• Work order:
Show every line of the data that contains the string "hsufcons".

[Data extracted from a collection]
══════════════════════════════
theorem pvCondA_false_of_none (ops : List String) (mo : String) (ct : Int) (i0 : Nat)
    (h0 : pvRun ((ops.take i0).map pvParseB) [] = none) :
    ∀ j, i0 ≤ j → pvCondA ops mo ct j = false := by
  intro j hj
  have htk : ops.take j = ops.take i0 ++ (ops.drop i0).take (j - i0) := by
    rw [← List.take_add]
    congr 1
    omega
  have hnone : pvRun ((ops.take j ++ [mo] ++ ops.drop j).map pvParseB) [] = none := by
    rw [show ops.take j ++ [mo] ++ ops.drop j =
        ops.take i0 ++ ((ops.drop i0).take (j - i0) ++ [mo] ++ ops.drop j) from by
      rw [htk]; simp]
    rw [List.map_append, pvRun_append, h0]
    rfl
  have hrun := pvSimA_run (ops.take j ++ [mo] ++ ops.drop j) []
  rw [hnone] at hrun
  unfold pvCondA
  cases hv : (pvSimA (ops.take j ++ [mo] ++ ops.drop j) []).2
  · simp only [hv, Bool.false_and, Bool.and_eq_true]
  · rw [hv] at hrun
    simp at hrun

theorem pvLoopA_all_false (ops : List String) (mo : String) (ct : Int) :
    ∀ (k i : Nat), (∀ j, i ≤ j → pvCondA ops mo ct j = false) → pvLoopA ops mo ct i k = -1 := by
  intro k
  induction k with
  | zero => intro i _; rfl
  | succ k ih =>
    intro i h
    rw [pvLoopA, h i (Nat.le_refl i)]
    simp only [Bool.false_eq_true, if_neg]
    exact ih (i + 1) (fun j hj => h j (by omega))

theorem pvBoolEq {a b : Bool} (h : (a = true) ↔ (b = true)) : a = b := by
  cases a <;> cases b <;> simp_all

theorem pvMain (mo : String) (ct : Int) : ∀ (rest ops : List String) (i : Nat) (stack : List Int),
    ops.drop i = rest → i ≤ ops.length →
    pvRun ((ops.take i).map pvParseB) [] = some stack →
    pvLoopA ops mo ct i (rest.length + 1) =
      pvLoopB (pvParseB mo).1 (pvParseB mo).2 ct i (rest.map pvParseB) (pvSufB (rest.map pvParseB)) stack := by
  intro rest
  induction rest with
  | nil =>
    intro ops i stack hdrop hle hpref
    have hcond := pvCondA_iff ops mo ct i stack hpref
    rw [hdrop] at hcond
    have hhit := pvHit_iff (pvParseB mo) [] stack ct 0 (by intro h; simp [pvL] at h)
    rw [show pvA ([] : List (String × Int)) = 0 from rfl,
        show pvL ([] : List (String × Int)) = [] from rfl] at hhit
    simp only [List.length_nil, Nat.cast_zero] at hhit
    have hbool : pvCondA ops mo ct i =
        pvHitB (pvParseB mo).1 (pvParseB mo).2 ct 0 0 0 stack := by
      apply pvBoolEq
      rw [hcond, hhit]
      simp
    simp only [List.map_nil, show pvSufB [] = [(0, 0, 0)] from rfl, pvLoopB]
    rw [pvLoopA, hbool]
    cases h : pvHitB (pvParseB mo).1 (pvParseB mo).2 ct 0 0 0 stack <;> simp [h, pvLoopA]
  | cons op rest' ih =>
    intro ops i stack hdrop hle hpref
    have hlt : i < ops.length := by
      have := congrArg List.length hdrop
      simp [List.length_drop] at this
      omega
    have hdrop' : ops.drop (i + 1) = rest' := by
      have : (ops.drop i).tail = rest' := by rw [hdrop]; rfl
      rwa [List.tail_drop] at this
    have hgi : ops[i]? = some op := by
      have h0 : (ops.drop i)[0]? = ops[i]? := by
        simpa using List.getElem?_drop ops i 0
      rw [hdrop] at h0
      simpa using h0.symm
    have htake' : ops.take (i + 1) = ops.take i ++ [op] := by
      rw [List.take_add_one, hgi]
      rfl
    obtain ⟨t0, hh, ht0⟩ := pvSufB_head ((op :: rest').map pvParseB)
    have hsufcons : pvSufB ((op :: rest').map pvParseB) =
        ((pvA ((op :: rest').map pvParseB) : Int),
          ((pvL ((op :: rest').map pvParseB)).length : Int), t0) :: pvSufB (rest'.map pvParseB) := by
      rw [← hh]
      simp [pvSufB]
    have hcond := pvCondA_iff ops mo ct i stack hpref
    rw [hdrop] at hcond
    have hhit := pvHit_iff (pvParseB mo) ((op :: rest').map pvParseB) stack ct t0 ht0
    have hbool : pvCondA ops mo ct i =
        pvHitB (pvParseB mo).1 (pvParseB mo).2 ct (pvA ((op :: rest').map pvParseB))
          ((pvL ((op :: rest').map pvParseB)).length) t0 stack := by
      apply pvBoolEq
      rw [hcond, hhit]
    simp only [List.map_cons] at hbool hsufcons
    rw [show (op :: rest').length + 1 = (rest'.length + 1) + 1 from by simp]
    rw [pvLoopA]
    simp only [List.map_cons, hsufcons, pvLoopB]
    rw [hbool]
    by_cases hHit : pvHitB (pvParseB mo).1 (pvParseB mo).2 ct
        ((pvA (pvParseB op :: rest'.map pvParseB) : Int))
        (((pvL (pvParseB op :: rest'.map pvParseB)).length : Int)) t0 stack = true
    · rw [if_pos hHit, if_pos hHit]
    · rw [if_neg hHit, if_neg hHit]
      rcases he : pvParseB op with ⟨tag, v⟩
      simp only [he]
      by_cases h1 : tag = "push"
      · subst h1
        rw [if_pos rfl]
        apply ih ops (i + 1) (stack ++ [v]) hdrop' (by omega)
        rw [htake', List.map_append, pvRun_append, hpref]
        simp [pvRun, he]
      · by_cases h2 : tag = "pop"
        · subst h2
          rw [if_neg (by decide), if_pos rfl]
          by_cases hs : stack = []
          · rw [if_pos hs]
            subst hs
            apply pvLoopA_all_false
            apply pvCondA_false_of_none ops mo ct (i + 1)
            rw [htake', List.map_append, pvRun_append, hpref]
            simp [pvRun, he]
          · rw [if_neg hs]
            apply ih ops (i + 1) stack.dropLast hdrop' (by omega)
            rw [htake', List.map_append, pvRun_append, hpref]
            simp [pvRun, he, hs]
        · rw [if_neg h1, if_neg h2]
          apply ih ops (i + 1) stack hdrop' (by omega)
          rw [htake', List.map_append, pvRun_append, hpref]
          simp [pvRun, he, h1, h2]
══════════════════════════════
• Task result:
    have hsufcons : pvSufB ((op :: rest').map pvParseB) =
    simp only [List.map_cons] at hbool hsufcons
    simp only [List.map_cons, hsufcons, pvLoopB]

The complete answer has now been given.